Com o lançamento do Trimble Connect, a empresa de tecnologia reforça sua atuação em todas as etapas de construção, incluindo topografia, terraplenagem, obras civis, montagem e acabamento.
A solução conecta todos os envolvidos de um projeto, por meio de plataforma colaborativa, permitindo verificar conflitos de projetos e quantitativos.

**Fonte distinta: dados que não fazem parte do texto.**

-- pv_equiv track=rewrite | github.com/imjoseangel/sandbox | python/code-optimization/main.py | standardize_name
-- ===== SOURCE A (Python) =====
-- def standardize_name(street_name):
--     standard_street_names = [
--         "Brattle St",
--         "Mount Auburn St",
--         "Massachusetts Ave",
--         "Cardinal Medeiros Ave",
--         "Hampshire Street",
--         "Beacon St",
--         "Blake St",
--         "Beech St",
--         "Garden St",
--     ]
--
--     # Exact match:
--     if street_name in standard_street_names:
--         return street_name
--
--     # Different case:
--     lower_name = street_name.lower()
--     for street in standard_street_names:
--         if lower_name == street.lower():
--             return street
--
--     # "Ave." and "Avenue" are possible synonyms of "Ave":
--     parts = street_name.split()
--     if parts[-1].lower() in ("ave.", "avenue"):
--         parts[-1] = "Ave"
--         fixed_street_name = " ".join(parts)
--         return standardize_name(fixed_street_name)
--
--     # "St." and "Street" are possible synonyms of "St":
--     if parts[-1].lower() in ("st.", "street"):
--         parts[-1] = "St"
--         fixed_street_name = " ".join(parts)
--         return standardize_name(fixed_street_name)
--
--     raise ValueError(f"Unknown street {street_name}")
-- ===== SOURCE B (Python) =====
-- _STANDARD_STREET_NAMES = [
--     "Brattle St",
--     "Mount Auburn St",
--     "Massachusetts Ave",
--     "Cardinal Medeiros Ave",
--     "Hampshire Street",
--     "Beacon St",
--     "Blake St",
--     "Beech St",
--     "Garden St",
-- ]
--
-- _LOOKUP = {name.lower(): name for name in _STANDARD_STREET_NAMES}
--
--
-- def standardize_name(street_name):
--     # One case-insensitive dict lookup covers both the exact-match and the
--     # case-different scans of the original.
--     key = street_name.lower()
--     if key in _LOOKUP:
--         return _LOOKUP[key]
--     # Rewrite a synonym suffix and try one more direct lookup (no recursion).
--     parts = street_name.split()
--     last = parts[-1].lower()
--     if last in ("ave.", "avenue"):
--         parts[-1] = "Ave"
--     elif last in ("st.", "street"):
--         parts[-1] = "St"
--     else:
--         raise ValueError(f"Unknown street {street_name}")
--     candidate = " ".join(parts)
--     ckey = candidate.lower()
--     if ckey in _LOOKUP:
--         return _LOOKUP[ckey]
--     raise ValueError(f"Unknown street {candidate}")
-- ===== Notes on version B (the rewrite author's own statement) =====
-- stated objective: simpler
-- what changed: Replaces A's exact-match scan, case-insensitive linear scan and single-level tail recursion by one precomputed lowercase->canonical dict: one lookup on the lowered name, then (after rewriting a synonym suffix) one more direct lookup, with no rescans and no recursion.
import Mathlib
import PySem

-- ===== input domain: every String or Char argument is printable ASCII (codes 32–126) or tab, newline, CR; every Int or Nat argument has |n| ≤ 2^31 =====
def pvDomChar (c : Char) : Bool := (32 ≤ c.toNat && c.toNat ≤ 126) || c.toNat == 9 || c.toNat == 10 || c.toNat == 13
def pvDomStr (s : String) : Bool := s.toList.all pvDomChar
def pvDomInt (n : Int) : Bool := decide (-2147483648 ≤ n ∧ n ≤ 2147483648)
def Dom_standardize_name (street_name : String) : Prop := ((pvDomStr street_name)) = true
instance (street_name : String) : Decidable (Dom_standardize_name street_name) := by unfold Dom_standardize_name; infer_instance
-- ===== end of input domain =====

-- B replaces A's scans of the name list (exact match, case-insensitive loop, tail recursion
-- after a synonym rewrite) by one precomputed lowercase->canonical dict and at most two lookups.

-- ===== PORT A =====
def stdStreetNames : List String :=
  ["Brattle St", "Mount Auburn St", "Massachusetts Ave", "Cardinal Medeiros Ave",
   "Hampshire Street", "Beacon St", "Blake St", "Beech St", "Garden St"]

-- Python A recurses after rewriting the last word to "Ave"/"St"; a rewritten name can never
-- trigger another rewrite, so fuel 2 makes the recursion structural without changing the
-- computed value on any input.  "" marks the raising branches (IndexError on a name with no
-- words, ValueError on an unknown street), excluded by Pre_.
def standardize_core : Nat → String → String
  | 0, _ => ""
  | n + 1, street_name =>
    if street_name ∈ stdStreetNames then street_name
    else
      let lower_name := PySem.Str.lower street_name
      match stdStreetNames.find? (fun street => lower_name == PySem.Str.lower street) with
      | some street => street
      | none =>
        let parts := PySem.Str.split₀ street_name
        match PySem.List.pyGet? parts (-1) with
        | none => ""  -- IndexError
        | some lastWord =>
          if PySem.Str.lower lastWord = "ave." ∨ PySem.Str.lower lastWord = "avenue" then
            standardize_core n (PySem.Str.join " " (parts.dropLast ++ ["Ave"]))
          else if PySem.Str.lower lastWord = "st." ∨ PySem.Str.lower lastWord = "street" then
            standardize_core n (PySem.Str.join " " (parts.dropLast ++ ["St"]))
          else ""  -- ValueError

def standardize_name (street_name : String) : String := standardize_core 2 street_name

-- ===== PORT B =====
-- _LOOKUP = {name.lower(): name for name in _STANDARD_STREET_NAMES}
def stdLookup : PySem.Dict String String :=
  stdStreetNames.foldl (fun d name => d.insert (PySem.Str.lower name) name) PySem.Dict.empty

def standardize_name_alt (street_name : String) : String :=
  let key := PySem.Str.lower street_name
  match stdLookup.get? key with
  | some v => v
  | none =>
    let parts := PySem.Str.split₀ street_name
    match PySem.List.pyGet? parts (-1) with
    | none => ""  -- IndexError
    | some lastWord =>
      let last := PySem.Str.lower lastWord
      let newLast : Option String :=
        if last = "ave." ∨ last = "avenue" then some "Ave"
        else if last = "st." ∨ last = "street" then some "St"
        else none
      match newLast with
      | none => ""  -- ValueError
      | some nl =>
        let candidate := PySem.Str.join " " (parts.dropLast ++ [nl])
        match stdLookup.get? (PySem.Str.lower candidate) with
        | some v => v
        | none => ""  -- ValueError

-- ===== PRECONDITION & SPEC =====
-- Pre_ holds exactly where the Python A returns normally: the lowered name is a lowered
-- standard name, or the name has words, its last word is an "Ave"/"St" synonym and the
-- rewritten name's lowering is a lowered standard name (A raises ValueError / IndexError
-- everywhere else).
-- the standard names as Python's .lower() produces them (= stdStreetNames.map lower, proved below)
def stdLowerNames : List String :=
  ["brattle st", "mount auburn st", "massachusetts ave", "cardinal medeiros ave",
   "hampshire street", "beacon st", "blake st", "beech st", "garden st"]

def Pre_standardize_name (street_name : String) : Prop :=
  PySem.Str.lower street_name ∈ stdLowerNames ∨
  (PySem.Str.split₀ street_name ≠ [] ∧
    ((PySem.Str.lower (PySem.Str.split₀ street_name).getLast! = "ave." ∨
      PySem.Str.lower (PySem.Str.split₀ street_name).getLast! = "avenue") ∧
      PySem.Str.lower (PySem.Str.join " " ((PySem.Str.split₀ street_name).dropLast ++ ["Ave"]))
        ∈ stdLowerNames ∨
     (PySem.Str.lower (PySem.Str.split₀ street_name).getLast! = "st." ∨
      PySem.Str.lower (PySem.Str.split₀ street_name).getLast! = "street") ∧
      PySem.Str.lower (PySem.Str.join " " ((PySem.Str.split₀ street_name).dropLast ++ ["St"]))
        ∈ stdLowerNames))

instance (street_name : String) : Decidable (Pre_standardize_name street_name) := by
  unfold Pre_standardize_name; infer_instance

def pvWitness_standardize_name : String := "Beacon Street"

def Spec_standardize_name (street_name : String) (out : String) : Prop := out = standardize_name_alt street_name
instance (street_name : String) (out : String) : Decidable (Spec_standardize_name street_name out) := by unfold Spec_standardize_name; infer_instance

-- ===== CLAIM (what is proved, stated in full; the proofs are below) =====
def Claim_equal_standardize_name : Prop := ∀ (street_name : String), Dom_standardize_name street_name → Pre_standardize_name street_name → Spec_standardize_name street_name (standardize_name street_name)

-- ===== LEMMAS AND PROOFS =====

-- B's dict lookup computes exactly A's first-match scan of the lowered standard names.
theorem lookup_eq_find (k : String) :
    stdLookup.get? k = stdStreetNames.find? (fun st => k == PySem.Str.lower st) := by
  by_cases h1 : k = PySem.Str.lower "Brattle St"
  · subst h1; decide
  by_cases h2 : k = PySem.Str.lower "Mount Auburn St"
  · subst h2; decide
  by_cases h3 : k = PySem.Str.lower "Massachusetts Ave"
  · subst h3; decide
  by_cases h4 : k = PySem.Str.lower "Cardinal Medeiros Ave"
  · subst h4; decide
  by_cases h5 : k = PySem.Str.lower "Hampshire Street"
  · subst h5; decide
  by_cases h6 : k = PySem.Str.lower "Beacon St"
  · subst h6; decide
  by_cases h7 : k = PySem.Str.lower "Blake St"
  · subst h7; decide
  by_cases h8 : k = PySem.Str.lower "Beech St"
  · subst h8; decide
  by_cases h9 : k = PySem.Str.lower "Garden St"
  · subst h9; decide
  have b1 : (k == PySem.Str.lower "Brattle St") = false := beq_eq_false_iff_ne.mpr h1
  have b2 : (k == PySem.Str.lower "Mount Auburn St") = false := beq_eq_false_iff_ne.mpr h2
  have b3 : (k == PySem.Str.lower "Massachusetts Ave") = false := beq_eq_false_iff_ne.mpr h3
  have b4 : (k == PySem.Str.lower "Cardinal Medeiros Ave") = false := beq_eq_false_iff_ne.mpr h4
  have b5 : (k == PySem.Str.lower "Hampshire Street") = false := beq_eq_false_iff_ne.mpr h5
  have b6 : (k == PySem.Str.lower "Beacon St") = false := beq_eq_false_iff_ne.mpr h6
  have b7 : (k == PySem.Str.lower "Blake St") = false := beq_eq_false_iff_ne.mpr h7
  have b8 : (k == PySem.Str.lower "Beech St") = false := beq_eq_false_iff_ne.mpr h8
  have b9 : (k == PySem.Str.lower "Garden St") = false := beq_eq_false_iff_ne.mpr h9
  simp [stdLookup, stdStreetNames, List.find?, PySem.Dict.get?_insert, PySem.Dict.get?_empty,
    b1,b2,b3,b4,b5,b6,b7,b8,b9, h1,h2,h3,h4,h5,h6,h7,h8,h9]

theorem stdLowerNames_eq : stdLowerNames = stdStreetNames.map PySem.Str.lower := by decide

theorem nodup_lowered : (stdStreetNames.map PySem.Str.lower).Nodup := by decide

-- on a list whose lowerings are distinct, the first case-insensitive match of a member is itself
theorem find?_lower_of_mem {l : List String} (hnd : (l.map PySem.Str.lower).Nodup) {c : String}
    (hc : c ∈ l) :
    l.find? (fun st => PySem.Str.lower c == PySem.Str.lower st) = some c := by
  induction l with
  | nil => cases hc
  | cons a t ih =>
    rw [List.map_cons, List.nodup_cons] at hnd
    by_cases hca : PySem.Str.lower c = PySem.Str.lower a
    · have hcea : c = a := by
        rcases List.mem_cons.mp hc with rfl | hct
        · rfl
        · exact absurd (hca ▸ List.mem_map_of_mem hct) hnd.1
      subst hcea
      simp [List.find?]
    · rw [List.find?_cons_of_neg (by simpa using hca)]
      exact ih hnd.2 (List.mem_cons.mp hc |>.resolve_left (fun h => hca (h ▸ rfl)))

-- A's first two phases: whenever the case-insensitive scan would find v, the core returns v
theorem core_of_find (n : Nat) (c v : String)
    (h : stdStreetNames.find? (fun st => PySem.Str.lower c == PySem.Str.lower st) = some v) :
    standardize_core (n + 1) c = v := by
  by_cases hc : c ∈ stdStreetNames
  · rw [find?_lower_of_mem nodup_lowered hc] at h
    simpa [standardize_core, hc] using (Option.some_inj.mp h)
  · simp [standardize_core, hc, h]

theorem getLast?_eq_getLast! {l : List String} (h : l ≠ []) : l.getLast? = some l.getLast! := by
  induction l with
  | nil => exact absurd rfl h
  | cons a t ih =>
    cases t with
    | nil => rfl
    | cons b u => simpa [List.getLast?_cons_cons, List.getLast!] using ih (by simp)

theorem mem_lowered_find?_isSome {c : String}
    (h : PySem.Str.lower c ∈ stdStreetNames.map PySem.Str.lower) :
    ∃ v, stdStreetNames.find? (fun st => PySem.Str.lower c == PySem.Str.lower st) = some v := by
  obtain ⟨st, hst, heq⟩ := List.mem_map.mp h
  exact Option.isSome_iff_exists.mp (List.find?_isSome.mpr ⟨st, hst, by simp [heq]⟩)

-- ===== VERDICT (by name: the statement is the Claim_ definition above) =====
set_option maxRecDepth 8192 in
theorem standardize_name_spec : Claim_equal_standardize_name := by
  intro s _ hpre
  rw [Pre_standardize_name, stdLowerNames_eq] at hpre
  unfold Spec_standardize_name
  by_cases hmem : PySem.Str.lower s ∈ stdStreetNames.map PySem.Str.lower
  · obtain ⟨v, hv⟩ := mem_lowered_find?_isSome hmem
    have hA : standardize_name s = v := core_of_find 1 s v hv
    have hB : standardize_name_alt s = v := by
      simp [standardize_name_alt, lookup_eq_find, hv]
    rw [hA, hB]
  · -- the first lookup/scans fail; Pre_ gives the synonym-rewrite branch
    rcases hpre with hmem' | ⟨hne, hrest⟩
    · exact absurd hmem' hmem
    have hfind : stdStreetNames.find? (fun st => PySem.Str.lower s == PySem.Str.lower st) = none :=
      List.find?_eq_none.mpr (fun st hst => by
        simp only [beq_iff_eq]
        exact fun heq => hmem (heq ▸ List.mem_map_of_mem hst))
    have hc : s ∉ stdStreetNames := fun h => hmem (List.mem_map_of_mem h)
    have hl0 : (PySem.Str.split₀ s).getLast? = some (PySem.Str.split₀ s).getLast! :=
      getLast?_eq_getLast! hne
    rcases hrest with ⟨hsyn, hcand⟩ | ⟨hsyn, hcand⟩ <;>
      obtain ⟨v, hv⟩ := mem_lowered_find?_isSome hcand
    · -- "Ave." / "Avenue" branch
      have hA : standardize_name s = v := by
        show standardize_core 2 s = v
        rw [show (2:Nat) = Nat.succ 1 from rfl, standardize_core.eq_2, if_neg hc]
        simp only [hfind]
        simp only [PySem.List.pyGet?_neg_one, hl0]
        rw [if_pos hsyn]
        exact core_of_find 0 _ v hv
      have hB : standardize_name_alt s = v := by
        simp only [standardize_name_alt, lookup_eq_find]
        simp only [hfind]
        simp only [PySem.List.pyGet?_neg_one, hl0]
        rw [if_pos hsyn]
        simp only [hv]
      rw [hA, hB]
    · -- "St." / "Street" branch
      have hnotave : ¬ (PySem.Str.lower (PySem.Str.split₀ s).getLast! = "ave." ∨
          PySem.Str.lower (PySem.Str.split₀ s).getLast! = "avenue") := by
        rcases hsyn with h | h <;>
          (intro hcon; rcases hcon with h2 | h2 <;> rw [h] at h2 <;> exact absurd h2 (by decide))
      have hA : standardize_name s = v := by
        show standardize_core 2 s = v
        rw [show (2:Nat) = Nat.succ 1 from rfl, standardize_core.eq_2, if_neg hc]
        simp only [hfind]
        simp only [PySem.List.pyGet?_neg_one, hl0]
        rw [if_neg hnotave, if_pos hsyn]
        exact core_of_find 0 _ v hv
      have hB : standardize_name_alt s = v := by
        simp only [standardize_name_alt, lookup_eq_find]
        simp only [hfind]
        simp only [PySem.List.pyGet?_neg_one, hl0]
        rw [if_neg hnotave, if_pos hsyn]
        simp only [hv]
      rw [hA, hB]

“O Connect possibilita ao usuário fazer conforme o planejado, com rapidez e precisão”, diz Fátima Gonçalves, diretora de Novos Negócios da empresa no Brasil. O software também possui interoperabilidade, integrando às diversas soluções existentes no mercado. Quando a norte-americana Trimble adquiriu a finlandesa Tekla em 2011, ela já tinha em mente em consolidar uma operação que atingisse todos os segmentos da construção – a empresa atuava basicamente em posicionamento e georeferenciamento.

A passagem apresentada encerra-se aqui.